Un projet de mariage vous permettra d’ailleurs de voir rapidement la personnalité financière de votre conjoint. Parce qu’une autre tendance apparue dans les dernières décennies au Québec est le grand mariage dispendieux. Votre conjoint tiendra-t-il à dépenser des dizaines de milliers de dollars pour une cérémonie grandiose, même s’il doit s’endetter pour y arriver?

«C’est rendu complètement fou ce souci de performance!, s’exclame Elizabeth Abbott. Traditionnellement, les mariages n’étaient pas élaborés. Heureusement, certaines personnes reviennent maintenant à des cérémonies plus simples. Parce que si financièrement, c’est généralement intéressant de se marier parce qu’on a deux salaires pour subvenir aux besoins du couple, je ne crois pas que ce soit une bonne idée de s’endetter pour se marier!»

D’ailleurs, parler de ses antécédents en matière de crédit avec son conjoint est également un incontournable. L’ACFC conseille même aux couples de commander une copie du dossier de crédit de chacun. Parce que cela a une incidence sur la capacité du couple à obtenir du crédit, donc à réaliser des projets.

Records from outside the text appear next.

-- pv_equiv track=rewrite | github.com/ini/euler | solve.py | problem_40
-- ===== SOURCE A (Python) =====
-- from math import ceil, comb, factorial, floor, gcd, isqrt, lcm, log, prod, sqrt
--
-- def problem_40(idx=(10**i for i in range(7))):
--     """
--     Find the product of the digits at the specified indices
--     in Champernowne's constant.
--     """
--     idx, digits = sorted(idx), []
--     n, current_index = 1, 0
--     while idx:
--         # Find the n-digit number containing the next desired index
--         num, i = divmod(idx[0] - current_index - 1, n)
--         num += 10**(n - 1)
--         if num < 10**n:
--             # Store the i-th digit of this number
--             digits.append(int(str(num)[i]))
--             idx.pop(0)
--         else:
--             # Update the current Champernowne index (i.e. append all n-digit numbers)
--             current_index += 9 * 10**(n - 1) * n
--             n += 1
--
--     return prod(digits)
-- ===== SOURCE B (Python) =====
-- from math import prod
--
--
-- def digit_at(pos):
--     """Digit of Champernowne's constant at 1-based position pos, located independently."""
--     n = 1
--     while pos > 9 * n * 10 ** (n - 1):
--         pos -= 9 * n * 10 ** (n - 1)
--         n += 1
--     number = 10 ** (n - 1) + (pos - 1) // n
--     return int(str(number)[(pos - 1) % n])
--
--
-- def problem_40(idx=(10**i for i in range(7))):
--     """
--     Find the product of the digits at the specified indices
--     in Champernowne's constant.
--     """
--     return prod(digit_at(p) for p in idx)
-- ===== Notes on version B (the rewrite author's own statement) =====
-- stated objective: faster
-- what changed: Replaces A's single sorted sweep with a shared band counter and idx.pop(0) by an independent per-index digit_at(pos) band walk, multiplying the digits in input order with no sorting and no mutation.
import Mathlib
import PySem

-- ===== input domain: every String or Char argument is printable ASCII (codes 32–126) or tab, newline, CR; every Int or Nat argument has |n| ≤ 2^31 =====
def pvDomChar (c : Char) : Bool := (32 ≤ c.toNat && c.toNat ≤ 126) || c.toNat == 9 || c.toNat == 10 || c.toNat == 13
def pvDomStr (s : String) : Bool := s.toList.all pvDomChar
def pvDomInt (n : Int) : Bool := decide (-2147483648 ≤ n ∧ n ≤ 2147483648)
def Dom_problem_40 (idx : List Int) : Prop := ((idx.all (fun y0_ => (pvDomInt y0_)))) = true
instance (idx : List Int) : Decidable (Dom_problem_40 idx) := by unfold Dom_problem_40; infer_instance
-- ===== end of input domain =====

-- B replaces A's single sorted sweep (shared band counter, idx.pop(0)) by an independent
-- per-index band walk digit_at(pos), multiplying the digits in input order (faster: no sort, no pop(0)).

-- ===== PORT A =====
-- int(str(num)[i]), the digit-extraction step both Pythons share literally
-- (the IndexError case returns 0; it is unreachable under Pre_problem_40)
def pyDigit (num i : Int) : Int :=
  match PySem.List.pyGet? (PySem.Int.toChars num) i with
  | some c => (PySem.Int.ofChars? [c]).getD 0
  | none => 0

-- math.prod
def pyProd (l : List Int) : Int := l.foldl (· * ·) 1

-- the while-loop of A over (idx, digits, n, current_index)
def loopA (l : List Int) (digits : List Int) (n : Nat) (ci : Int) : List Int :=
  match l with
  | [] => digits
  | h :: t =>
    if PySem.Int.floordiv (h - ci - 1) (n : Int) + 10 ^ (n - 1) < 10 ^ n then
      loopA t (digits ++ [pyDigit (PySem.Int.floordiv (h - ci - 1) (n : Int) + 10 ^ (n - 1))
                                  (PySem.Int.mod (h - ci - 1) (n : Int))]) n ci
    else
      loopA (h :: t) digits (n + 1) (ci + 9 * 10 ^ (n - 1) * (n : Int))
termination_by (l.length, ((l.headD 0) - ci).toNat, 1 - n)
decreasing_by
  · exact Prod.Lex.left _ _ (by simp)
  · simp only [List.headD_cons]
    apply Prod.Lex.right
    rcases Nat.eq_zero_or_pos n with hn | hn
    · subst hn
      simp only [Nat.cast_zero, mul_zero, add_zero]
      exact Prod.Lex.right _ (by norm_num)
    · apply Prod.Lex.left
      rename_i hcond
      have hp : (1 : Int) ≤ 10 ^ (n - 1) := one_le_pow₀ (by norm_num)
      have hq : (10 : Int) ^ n - 10 ^ (n - 1) ≤ PySem.Int.floordiv (h - ci - 1) (n : Int) := by omega
      have hmul : ((10 : Int) ^ n - 10 ^ (n - 1)) * (n : Int) ≤ h - ci - 1 :=
        (PySem.Int.le_floordiv_iff_mul_le (by exact_mod_cast hn)).mp hq
      have hpow : (10 : Int) ^ n = 10 ^ (n - 1) * 10 := by
        conv_lhs => rw [show n = (n - 1) + 1 by omega]
        rw [pow_succ]
      have h9 : (9 : Int) ≤ 9 * 10 ^ (n - 1) * (n : Int) := by
        nlinarith [hp, show (1 : Int) ≤ (n : Int) by exact_mod_cast hn]
      have hle : 9 * 10 ^ (n - 1) * (n : Int) ≤ h - ci - 1 := by nlinarith [hmul]
      set s := 9 * (10 : Int) ^ (n - 1) * (n : Int)
      omega

def problem_40 (idx : List Int) : Int :=
  pyProd (loopA (PySem.List.sorted idx (fun x => x) false) [] 1 0)

-- ===== PORT B =====
-- digit_at's while-loop; B's counter n ≥ 1 is represented as m + 1
def digitAtLoop (pos : Int) (m : Nat) : Int :=
  if pos > 9 * ((m : Int) + 1) * 10 ^ m then
    digitAtLoop (pos - 9 * ((m : Int) + 1) * 10 ^ m) (m + 1)
  else
    pyDigit (10 ^ m + PySem.Int.floordiv (pos - 1) ((m : Int) + 1))
            (PySem.Int.mod (pos - 1) ((m : Int) + 1))
termination_by pos.toNat
decreasing_by
  have hp : (1 : Int) ≤ 10 ^ m := one_le_pow₀ (by norm_num)
  have h9 : (9 : Int) ≤ 9 * ((m : Int) + 1) * 10 ^ m := by
    nlinarith [hp, Int.natCast_nonneg m]
  set s := 9 * ((m : Int) + 1) * 10 ^ m
  omega

def problem_40_alt (idx : List Int) : Int :=
  pyProd (idx.map (fun p => digitAtLoop p 0))

-- ===== PRECONDITION & SPEC =====
-- A raises ValueError (int('-') on the sign of a negative number) whenever idx contains a
-- negative index; Pre_ excludes exactly those inputs (B's Python raises there as well).
def Pre_problem_40 (idx : List Int) : Prop := ∀ x ∈ idx, 0 ≤ x
instance (idx : List Int) : Decidable (Pre_problem_40 idx) := by unfold Pre_problem_40; infer_instance
def pvWitness_problem_40 : List Int := [1, 12, 0, 190]

def Spec_problem_40 (idx : List Int) (out : Int) : Prop := out = problem_40_alt idx
instance (idx : List Int) (out : Int) : Decidable (Spec_problem_40 idx out) := by unfold Spec_problem_40; infer_instance

-- ===== CLAIM (what is proved, stated in full; the proofs are below) =====
def Claim_equal_problem_40 : Prop := ∀ (idx : List Int), Dom_problem_40 idx → Pre_problem_40 idx → Spec_problem_40 idx (problem_40 idx)

-- ===== LEMMAS AND PROOFS =====

-- cumulative digit count of Champernowne's constant: champC m = #digits of 1 .. 10^m - 1
def champC : Nat → Int
  | 0 => 0
  | m + 1 => champC m + 9 * ((m : Int) + 1) * 10 ^ m

theorem champC_succ (m : Nat) : champC (m + 1) = champC m + 9 * ((m : Int) + 1) * 10 ^ m := rfl

theorem champC_le_succ (m : Nat) : champC m ≤ champC (m + 1) := by
  rw [champC_succ]
  have hp : (0 : Int) ≤ 9 * ((m : Int) + 1) * 10 ^ m := by positivity
  omega

theorem champC_mono {j k : Nat} (h : j ≤ k) : champC j ≤ champC k := by
  induction k, h using Nat.le_induction with
  | base => exact le_rfl
  | succ k hk ih => exact ih.trans (champC_le_succ k)

theorem pyProd_eq_prod (l : List Int) : pyProd l = l.prod := List.prod_eq_foldl.symm

-- A's pop test characterised: num < 10^(m+1) ↔ the residual position lies in band m+1
theorem bandA_iff (a : Int) (m : Nat) :
    PySem.Int.floordiv (a - 1) ((m : Int) + 1) + 10 ^ m < 10 ^ (m + 1) ↔
      a ≤ 9 * ((m : Int) + 1) * 10 ^ m := by
  have hb : (0 : Int) < (m : Int) + 1 := by positivity
  have h1 : PySem.Int.floordiv (a - 1) ((m : Int) + 1) < 9 * 10 ^ m ↔
      a - 1 < 9 * 10 ^ m * ((m : Int) + 1) := PySem.Int.floordiv_lt_iff_lt_mul hb
  have hpow : (10 : Int) ^ (m + 1) = 10 ^ m * 10 := pow_succ 10 m
  constructor
  · intro H
    have hq : PySem.Int.floordiv (a - 1) ((m : Int) + 1) < 9 * 10 ^ m := by omega
    have := h1.mp hq
    nlinarith [this]
  · intro H
    have h2 : a - 1 < 9 * 10 ^ m * ((m : Int) + 1) := by nlinarith [H]
    have hq := h1.mpr h2
    omega

-- descending B's loop through the first m bands
theorem digitAtLoop_descend (x : Int) (m : Nat) (hgt : ∀ j, j < m → champC (j + 1) < x) :
    digitAtLoop x 0 = digitAtLoop (x - champC m) m := by
  induction m with
  | zero => simp [champC]
  | succ m ih =>
    rw [ih (fun j hj => hgt j (Nat.lt_succ_of_lt hj))]
    rw [digitAtLoop]
    rw [if_pos (by have := hgt m (Nat.lt_succ_self m); rw [champC_succ] at this; omega)]
    congr 1
    rw [champC_succ]; ring

-- B's digit at a position that A pops in band m+1
theorem digitAt_eq_pyDigit (x : Int) (m : Nat)
    (hgt : ∀ j, j < m → champC (j + 1) < x)
    (hle : x - champC m ≤ 9 * ((m : Int) + 1) * 10 ^ m) :
    digitAtLoop x 0 =
      pyDigit (PySem.Int.floordiv (x - champC m - 1) ((m : Int) + 1) + 10 ^ m)
              (PySem.Int.mod (x - champC m - 1) ((m : Int) + 1)) := by
  rw [digitAtLoop_descend x m hgt, digitAtLoop, if_neg (by omega)]
  congr 1
  ring

theorem champC_nine : champC 9 = 8888888889 := by norm_num [champC]

-- the invariant form of A's loop against B's per-index digits
theorem loopA_eq (k : Nat) : ∀ (l ds : List Int) (m : Nat),
    9 * l.length + (8 - m) ≤ k →
    l.Pairwise (· ≤ ·) →
    (∀ x ∈ l, 0 ≤ x ∧ x ≤ 2147483648) →
    (∀ x ∈ l, champC m < x ∨ m = 0) →
    pyProd (loopA l ds (m + 1) (champC m)) =
      pyProd ds * pyProd (l.map (fun p => digitAtLoop p 0)) := by
  induction k with
  | zero =>
    intro l ds m hk hpair hbnd hinv
    match l with
    | [] => simp [loopA, pyProd_eq_prod]
    | h :: t => simp at hk
  | succ k ih =>
    intro l ds m hk hpair hbnd hinv
    match l with
    | [] => simp [loopA, pyProd_eq_prod]
    | h :: t =>
      rw [loopA]
      have hcast : ((m + 1 : Nat) : Int) = (m : Int) + 1 := by push_cast; ring
      simp only [Nat.add_sub_cancel, hcast]
      by_cases hb : PySem.Int.floordiv (h - champC m - 1) ((m : Int) + 1) + 10 ^ m < 10 ^ (m + 1)
      · rw [if_pos hb]
        have hgt : ∀ j, j < m → champC (j + 1) < h := by
          intro j hj
          rcases hinv h (by simp) with hlt | hm0
          · exact lt_of_le_of_lt (champC_mono (by omega)) hlt
          · omega
        rw [ih t _ m (by simp at hk ⊢; omega) hpair.of_cons
              (fun x hx => hbnd x (by simp [hx])) (fun x hx => hinv x (by simp [hx]))]
        have hd : digitAtLoop h 0 =
            pyDigit (PySem.Int.floordiv (h - champC m - 1) ((m : Int) + 1) + 10 ^ m)
                    (PySem.Int.mod (h - champC m - 1) ((m : Int) + 1)) :=
          digitAt_eq_pyDigit h m hgt ((bandA_iff (h - champC m) m).mp hb)
        simp only [pyProd_eq_prod, List.prod_append, List.prod_cons, List.prod_nil,
          List.map_cons, hd]
        ring
      · rw [if_neg hb]
        have hh : champC (m + 1) < h := by
          have := (not_iff_not.mpr (bandA_iff (h - champC m) m)).mp hb
          rw [champC_succ]; omega
        have hm : m ≤ 7 := by
          by_contra hm'
          have h9 : champC 9 ≤ champC (m + 1) := champC_mono (by omega)
          have hb2 := (hbnd h (by simp)).2
          rw [champC_nine] at h9
          omega
        have hfold : champC m + 9 * 10 ^ m * ((m : Int) + 1) = champC (m + 1) := by
          rw [champC_succ]; ring
        rw [hfold]
        exact ih (h :: t) ds (m + 1) (by simp at hk ⊢; omega) hpair
          hbnd
          (fun x hx => by
            rcases List.mem_cons.mp hx with rfl | hxt
            · exact Or.inl hh
            · exact Or.inl (lt_of_lt_of_le hh (List.rel_of_pairwise_cons hpair hxt)))

-- ===== VERDICT (by name: the statement is the Claim_ definition above) =====
theorem problem_40_spec : Claim_equal_problem_40 := by
  intro idx hdom hpre
  unfold Spec_problem_40 problem_40 problem_40_alt
  unfold Dom_problem_40 at hdom
  have hperm : (PySem.List.sorted idx (fun x => x) false).Perm idx := PySem.List.sorted_perm idx (fun x => x) false
  have hpair : (PySem.List.sorted idx (fun x => x) false).Pairwise (· ≤ ·) :=
    PySem.List.sorted_pairwise idx (fun x => x)
  have hbnd : ∀ x ∈ PySem.List.sorted idx (fun x => x) false, 0 ≤ x ∧ x ≤ 2147483648 := by
    intro x hx
    have hx' : x ∈ idx := hperm.subset hx
    have h2 : pvDomInt x = true := List.all_eq_true.mp hdom x hx'
    simp only [pvDomInt, decide_eq_true_eq] at h2
    exact ⟨hpre x hx', h2.2⟩
  have hmain := loopA_eq (9 * (PySem.List.sorted idx (fun x => x) false).length + 8)
    (PySem.List.sorted idx (fun x => x) false) [] 0 (by omega) hpair hbnd
    (fun x _ => Or.inr rfl)
  have h0 : champC 0 = 0 := rfl
  rw [h0] at hmain
  rw [hmain]
  simp only [pyProd_eq_prod, List.prod_nil, one_mul]
  exact (hperm.map (fun p => digitAtLoop p 0)).prod_eq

«C’est bien maintenant que les gens se marient plus vers la fin de la vingtaine ou le début de la trentaine plutôt que très jeunes comme avant parce qu’ils sont plus matures, ils ont une meilleure idée de qui ils sont et des buts qu’ils veulent atteindre, constate Elizabeth Abbott. Parce qu’en fait, si on se marie, c’est très important que ce soit avec quelqu’un qui souhaite la même chose que soi dans la vie.»

L’amour est aveugle ?

Malgré sa bonne volonté, discuter de finance avec son futur époux peut être difficile à faire. Un sondage de la CIBC révélait l’été dernier que seulement le tiers des couples sur le point de se marier ou de vivre en union libre avaient sérieusement discuté d’argent.

«C’est certain que lorsqu’on est en amour, on veut vivre ensemble et on ne veut pas se poser ce genre de question, constate Gérard Guay qui pratique comme notaire à Drummondville. Mais, tôt ou tard, on se fait rattraper par la réalité. Malheureusement, c’est souvent une fois que la situation vire mal qu’on se dit qu’on aurait dû se poser ces questions!»

Il conseille également d’aborder la question du genre de vie professionnelle qu’on veut mener.

«Être salarié n’est pas la même chose qu’être entrepreneur. Puis, si on veut avoir des enfants, est-ce qu’il y en a un des deux qui travaillera moins pour s’en occuper? Et si c’est le cas, sera-t-il compensé? Un notaire peut vous aider à discuter de ces questions difficiles et vous éclairer sur les options possibles.»

L’amour est aveugle, dit le proverbe.

«Mais, nuance Me Guay, ce n’est pas une raison pour ne pas garder les yeux ouverts avant de se marier!»